For the records below, print the lines from the line with "y) in zipped_lists]" through the line with "let sorted_attrib_class := PySem.List.sorted" exactly as written; include both end lines and exclude the rest.

Records from a data source

####################

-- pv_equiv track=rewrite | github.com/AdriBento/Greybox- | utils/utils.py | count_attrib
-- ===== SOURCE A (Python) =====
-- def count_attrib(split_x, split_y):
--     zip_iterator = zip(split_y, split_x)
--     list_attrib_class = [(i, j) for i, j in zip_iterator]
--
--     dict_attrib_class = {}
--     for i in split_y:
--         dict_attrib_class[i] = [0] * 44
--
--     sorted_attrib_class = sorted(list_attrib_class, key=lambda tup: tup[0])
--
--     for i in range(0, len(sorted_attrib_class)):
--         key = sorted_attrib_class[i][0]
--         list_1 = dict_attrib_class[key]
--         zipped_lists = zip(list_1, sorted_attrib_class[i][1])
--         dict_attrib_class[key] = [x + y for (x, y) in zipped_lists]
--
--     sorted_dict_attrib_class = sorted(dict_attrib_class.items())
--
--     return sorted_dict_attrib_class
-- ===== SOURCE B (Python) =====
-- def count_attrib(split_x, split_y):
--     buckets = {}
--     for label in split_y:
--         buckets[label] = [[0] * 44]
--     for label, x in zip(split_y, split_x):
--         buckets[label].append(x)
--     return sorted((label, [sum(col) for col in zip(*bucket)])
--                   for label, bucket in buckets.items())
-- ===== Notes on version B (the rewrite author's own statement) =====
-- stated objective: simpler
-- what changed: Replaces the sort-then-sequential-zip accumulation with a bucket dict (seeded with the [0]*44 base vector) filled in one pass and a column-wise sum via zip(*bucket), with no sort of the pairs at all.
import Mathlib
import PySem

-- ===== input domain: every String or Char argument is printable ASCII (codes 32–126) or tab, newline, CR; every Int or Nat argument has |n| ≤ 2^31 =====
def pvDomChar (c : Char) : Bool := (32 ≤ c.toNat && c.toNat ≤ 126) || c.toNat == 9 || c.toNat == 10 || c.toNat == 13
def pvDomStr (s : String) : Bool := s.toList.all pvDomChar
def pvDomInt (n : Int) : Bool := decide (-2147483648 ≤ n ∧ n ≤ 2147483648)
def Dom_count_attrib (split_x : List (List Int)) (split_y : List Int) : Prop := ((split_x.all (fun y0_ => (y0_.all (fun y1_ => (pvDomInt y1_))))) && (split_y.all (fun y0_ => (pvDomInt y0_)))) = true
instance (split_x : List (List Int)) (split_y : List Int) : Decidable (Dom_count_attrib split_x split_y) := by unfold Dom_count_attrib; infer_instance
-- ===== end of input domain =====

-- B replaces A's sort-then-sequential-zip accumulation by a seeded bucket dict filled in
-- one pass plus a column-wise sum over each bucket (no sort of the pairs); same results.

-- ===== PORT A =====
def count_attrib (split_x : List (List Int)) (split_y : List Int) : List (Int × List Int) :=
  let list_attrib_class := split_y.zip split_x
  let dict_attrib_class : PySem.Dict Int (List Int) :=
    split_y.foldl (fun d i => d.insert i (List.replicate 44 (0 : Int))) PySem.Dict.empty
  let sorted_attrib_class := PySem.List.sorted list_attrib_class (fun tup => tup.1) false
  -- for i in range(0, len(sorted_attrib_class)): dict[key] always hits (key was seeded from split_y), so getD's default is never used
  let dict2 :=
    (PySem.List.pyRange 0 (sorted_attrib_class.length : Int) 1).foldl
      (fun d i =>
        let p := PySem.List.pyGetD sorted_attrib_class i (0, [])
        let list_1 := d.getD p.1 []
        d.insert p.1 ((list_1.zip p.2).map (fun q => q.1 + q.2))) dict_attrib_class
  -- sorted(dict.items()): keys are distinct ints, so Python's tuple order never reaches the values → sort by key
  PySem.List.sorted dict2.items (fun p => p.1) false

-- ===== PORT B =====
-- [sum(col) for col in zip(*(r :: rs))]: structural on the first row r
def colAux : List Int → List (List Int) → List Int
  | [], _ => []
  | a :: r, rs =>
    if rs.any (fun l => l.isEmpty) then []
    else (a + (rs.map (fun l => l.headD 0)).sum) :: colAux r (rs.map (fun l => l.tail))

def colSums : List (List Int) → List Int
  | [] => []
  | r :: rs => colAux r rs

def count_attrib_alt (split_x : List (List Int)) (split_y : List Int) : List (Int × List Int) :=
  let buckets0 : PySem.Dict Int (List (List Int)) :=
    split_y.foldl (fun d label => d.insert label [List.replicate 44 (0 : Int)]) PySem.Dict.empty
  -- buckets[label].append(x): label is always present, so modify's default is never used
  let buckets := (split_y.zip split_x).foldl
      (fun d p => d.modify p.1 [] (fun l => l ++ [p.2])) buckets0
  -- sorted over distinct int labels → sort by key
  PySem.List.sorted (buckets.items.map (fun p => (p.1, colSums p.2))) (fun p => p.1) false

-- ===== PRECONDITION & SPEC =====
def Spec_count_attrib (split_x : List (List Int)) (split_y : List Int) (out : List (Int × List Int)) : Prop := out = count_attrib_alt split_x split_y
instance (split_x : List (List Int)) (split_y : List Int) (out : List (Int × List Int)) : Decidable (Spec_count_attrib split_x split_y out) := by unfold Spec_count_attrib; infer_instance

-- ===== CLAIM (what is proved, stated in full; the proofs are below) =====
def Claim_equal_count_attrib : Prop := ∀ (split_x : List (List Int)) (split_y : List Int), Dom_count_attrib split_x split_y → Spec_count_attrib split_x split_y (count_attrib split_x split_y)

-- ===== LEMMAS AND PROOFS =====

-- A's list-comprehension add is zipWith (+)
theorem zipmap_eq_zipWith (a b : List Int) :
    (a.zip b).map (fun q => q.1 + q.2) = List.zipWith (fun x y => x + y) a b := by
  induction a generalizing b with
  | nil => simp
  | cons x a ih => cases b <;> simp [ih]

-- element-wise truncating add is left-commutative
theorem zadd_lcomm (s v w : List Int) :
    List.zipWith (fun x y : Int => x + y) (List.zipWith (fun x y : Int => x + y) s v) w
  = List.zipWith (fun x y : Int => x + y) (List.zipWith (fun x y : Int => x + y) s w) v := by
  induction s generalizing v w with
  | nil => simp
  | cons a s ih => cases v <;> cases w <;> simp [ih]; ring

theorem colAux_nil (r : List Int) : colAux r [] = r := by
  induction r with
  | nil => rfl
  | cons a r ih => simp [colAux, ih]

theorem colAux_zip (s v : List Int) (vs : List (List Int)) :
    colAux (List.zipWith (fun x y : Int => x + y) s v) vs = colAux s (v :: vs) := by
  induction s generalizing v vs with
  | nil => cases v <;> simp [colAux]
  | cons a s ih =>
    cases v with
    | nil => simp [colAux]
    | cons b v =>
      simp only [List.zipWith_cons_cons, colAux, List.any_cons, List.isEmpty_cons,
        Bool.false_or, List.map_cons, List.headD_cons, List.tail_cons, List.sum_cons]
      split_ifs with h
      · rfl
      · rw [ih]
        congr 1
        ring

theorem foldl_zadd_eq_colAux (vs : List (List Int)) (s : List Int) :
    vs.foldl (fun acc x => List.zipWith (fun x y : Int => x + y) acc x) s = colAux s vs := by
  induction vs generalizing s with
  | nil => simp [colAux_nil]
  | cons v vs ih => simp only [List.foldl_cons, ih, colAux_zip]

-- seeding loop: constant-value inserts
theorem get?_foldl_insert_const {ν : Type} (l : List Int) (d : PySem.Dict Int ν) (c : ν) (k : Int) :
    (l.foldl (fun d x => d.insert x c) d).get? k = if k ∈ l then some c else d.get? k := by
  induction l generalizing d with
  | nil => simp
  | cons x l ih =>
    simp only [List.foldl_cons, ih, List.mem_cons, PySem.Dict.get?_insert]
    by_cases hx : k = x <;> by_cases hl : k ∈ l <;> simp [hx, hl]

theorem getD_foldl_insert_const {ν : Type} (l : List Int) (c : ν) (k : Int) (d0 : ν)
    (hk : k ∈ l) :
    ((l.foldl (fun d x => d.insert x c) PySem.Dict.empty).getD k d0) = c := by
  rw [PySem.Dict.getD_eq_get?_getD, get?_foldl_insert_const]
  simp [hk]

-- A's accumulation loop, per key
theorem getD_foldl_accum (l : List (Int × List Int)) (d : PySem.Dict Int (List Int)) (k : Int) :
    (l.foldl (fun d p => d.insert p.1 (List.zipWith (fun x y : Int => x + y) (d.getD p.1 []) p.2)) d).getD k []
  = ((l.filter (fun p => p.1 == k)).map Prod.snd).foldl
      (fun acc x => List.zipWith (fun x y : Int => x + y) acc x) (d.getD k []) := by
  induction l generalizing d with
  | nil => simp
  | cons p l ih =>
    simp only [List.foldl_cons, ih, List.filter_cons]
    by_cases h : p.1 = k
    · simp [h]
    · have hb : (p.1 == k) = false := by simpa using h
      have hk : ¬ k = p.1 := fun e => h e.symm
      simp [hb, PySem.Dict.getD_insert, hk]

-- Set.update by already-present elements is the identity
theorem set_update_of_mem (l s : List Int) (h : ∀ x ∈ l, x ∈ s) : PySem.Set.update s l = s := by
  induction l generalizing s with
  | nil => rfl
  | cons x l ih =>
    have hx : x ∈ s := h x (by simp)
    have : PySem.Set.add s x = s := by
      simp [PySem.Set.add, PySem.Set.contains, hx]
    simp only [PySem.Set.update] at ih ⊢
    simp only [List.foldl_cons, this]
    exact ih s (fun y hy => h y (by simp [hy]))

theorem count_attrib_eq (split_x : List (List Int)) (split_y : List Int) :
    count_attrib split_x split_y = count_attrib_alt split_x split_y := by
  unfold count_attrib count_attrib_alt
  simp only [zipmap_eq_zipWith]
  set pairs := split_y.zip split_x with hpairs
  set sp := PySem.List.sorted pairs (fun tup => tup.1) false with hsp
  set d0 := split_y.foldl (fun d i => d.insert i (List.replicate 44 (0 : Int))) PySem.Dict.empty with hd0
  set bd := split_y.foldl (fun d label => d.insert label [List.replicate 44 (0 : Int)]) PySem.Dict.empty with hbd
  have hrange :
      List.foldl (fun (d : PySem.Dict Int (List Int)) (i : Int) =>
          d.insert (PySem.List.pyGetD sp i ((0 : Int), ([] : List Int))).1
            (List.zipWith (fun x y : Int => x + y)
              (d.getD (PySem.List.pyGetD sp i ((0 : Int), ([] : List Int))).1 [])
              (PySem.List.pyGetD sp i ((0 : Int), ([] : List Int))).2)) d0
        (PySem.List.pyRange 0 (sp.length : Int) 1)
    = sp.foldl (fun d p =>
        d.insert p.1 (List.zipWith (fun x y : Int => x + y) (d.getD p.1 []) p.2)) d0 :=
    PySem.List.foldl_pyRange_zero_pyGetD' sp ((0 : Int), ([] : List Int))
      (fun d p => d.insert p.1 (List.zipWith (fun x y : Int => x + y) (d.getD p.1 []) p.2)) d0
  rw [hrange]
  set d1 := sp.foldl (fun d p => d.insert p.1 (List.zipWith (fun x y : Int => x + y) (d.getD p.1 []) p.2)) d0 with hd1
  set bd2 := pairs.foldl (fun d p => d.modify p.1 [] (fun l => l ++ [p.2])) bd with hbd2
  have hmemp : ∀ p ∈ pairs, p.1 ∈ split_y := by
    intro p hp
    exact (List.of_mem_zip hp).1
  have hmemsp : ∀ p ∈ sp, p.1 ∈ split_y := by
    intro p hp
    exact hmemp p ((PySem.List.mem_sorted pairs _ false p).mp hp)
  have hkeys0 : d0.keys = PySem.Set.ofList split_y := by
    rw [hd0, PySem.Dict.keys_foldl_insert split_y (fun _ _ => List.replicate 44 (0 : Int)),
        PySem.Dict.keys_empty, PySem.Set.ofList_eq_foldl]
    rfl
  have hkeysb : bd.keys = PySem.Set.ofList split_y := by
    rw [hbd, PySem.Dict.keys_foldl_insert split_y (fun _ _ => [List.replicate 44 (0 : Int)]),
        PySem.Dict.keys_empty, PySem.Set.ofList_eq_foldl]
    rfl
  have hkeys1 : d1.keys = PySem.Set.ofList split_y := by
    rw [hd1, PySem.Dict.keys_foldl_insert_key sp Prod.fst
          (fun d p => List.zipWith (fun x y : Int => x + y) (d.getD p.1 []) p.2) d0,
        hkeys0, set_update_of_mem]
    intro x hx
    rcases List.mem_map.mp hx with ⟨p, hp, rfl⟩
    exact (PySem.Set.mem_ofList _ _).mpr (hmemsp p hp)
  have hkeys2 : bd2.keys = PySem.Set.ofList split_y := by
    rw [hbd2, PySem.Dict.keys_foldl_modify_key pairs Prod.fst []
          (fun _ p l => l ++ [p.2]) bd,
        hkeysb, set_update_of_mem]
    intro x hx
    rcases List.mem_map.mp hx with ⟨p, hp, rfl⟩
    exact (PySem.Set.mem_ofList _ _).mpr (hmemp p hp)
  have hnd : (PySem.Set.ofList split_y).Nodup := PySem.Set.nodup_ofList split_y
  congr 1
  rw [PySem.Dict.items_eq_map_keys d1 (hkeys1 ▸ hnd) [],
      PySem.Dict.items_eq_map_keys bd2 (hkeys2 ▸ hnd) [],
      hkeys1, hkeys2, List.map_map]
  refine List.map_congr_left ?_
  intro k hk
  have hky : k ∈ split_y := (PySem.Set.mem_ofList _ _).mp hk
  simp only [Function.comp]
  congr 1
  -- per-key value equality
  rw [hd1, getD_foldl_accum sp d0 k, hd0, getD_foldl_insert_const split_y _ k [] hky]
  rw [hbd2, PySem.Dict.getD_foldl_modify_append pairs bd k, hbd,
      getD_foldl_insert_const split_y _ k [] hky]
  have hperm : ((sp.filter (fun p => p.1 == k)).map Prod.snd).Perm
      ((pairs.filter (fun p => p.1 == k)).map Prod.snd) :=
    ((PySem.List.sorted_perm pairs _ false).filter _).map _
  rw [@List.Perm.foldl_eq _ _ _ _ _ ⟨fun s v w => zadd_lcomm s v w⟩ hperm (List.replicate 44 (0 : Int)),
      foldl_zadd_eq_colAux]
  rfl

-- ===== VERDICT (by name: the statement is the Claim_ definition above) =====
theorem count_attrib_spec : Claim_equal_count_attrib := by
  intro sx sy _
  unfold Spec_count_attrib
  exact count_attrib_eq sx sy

####################

SOLUTION
--         dict_attrib_class[key] = [x + y for (x, y) in zipped_lists]
--
--     sorted_dict_attrib_class = sorted(dict_attrib_class.items())
--
--     return sorted_dict_attrib_class
-- ===== SOURCE B (Python) =====
-- def count_attrib(split_x, split_y):
--     buckets = {}
--     for label in split_y:
--         buckets[label] = [[0] * 44]
--     for label, x in zip(split_y, split_x):
--         buckets[label].append(x)
--     return sorted((label, [sum(col) for col in zip(*bucket)])
--                   for label, bucket in buckets.items())
-- ===== Notes on version B (the rewrite author's own statement) =====
-- stated objective: simpler
-- what changed: Replaces the sort-then-sequential-zip accumulation with a bucket dict (seeded with the [0]*44 base vector) filled in one pass and a column-wise sum via zip(*bucket), with no sort of the pairs at all.
import Mathlib
import PySem

-- ===== input domain: every String or Char argument is printable ASCII (codes 32–126) or tab, newline, CR; every Int or Nat argument has |n| ≤ 2^31 =====
def pvDomChar (c : Char) : Bool := (32 ≤ c.toNat && c.toNat ≤ 126) || c.toNat == 9 || c.toNat == 10 || c.toNat == 13
def pvDomStr (s : String) : Bool := s.toList.all pvDomChar
def pvDomInt (n : Int) : Bool := decide (-2147483648 ≤ n ∧ n ≤ 2147483648)
def Dom_count_attrib (split_x : List (List Int)) (split_y : List Int) : Prop := ((split_x.all (fun y0_ => (y0_.all (fun y1_ => (pvDomInt y1_))))) && (split_y.all (fun y0_ => (pvDomInt y0_)))) = true
instance (split_x : List (List Int)) (split_y : List Int) : Decidable (Dom_count_attrib split_x split_y) := by unfold Dom_count_attrib; infer_instance
-- ===== end of input domain =====

-- B replaces A's sort-then-sequential-zip accumulation by a seeded bucket dict filled in
-- one pass plus a column-wise sum over each bucket (no sort of the pairs); same results.

-- ===== PORT A =====
def count_attrib (split_x : List (List Int)) (split_y : List Int) : List (Int × List Int) :=
  let list_attrib_class := split_y.zip split_x
  let dict_attrib_class : PySem.Dict Int (List Int) :=
    split_y.foldl (fun d i => d.insert i (List.replicate 44 (0 : Int))) PySem.Dict.empty
  let sorted_attrib_class := PySem.List.sorted list_attrib_class (fun tup => tup.1) false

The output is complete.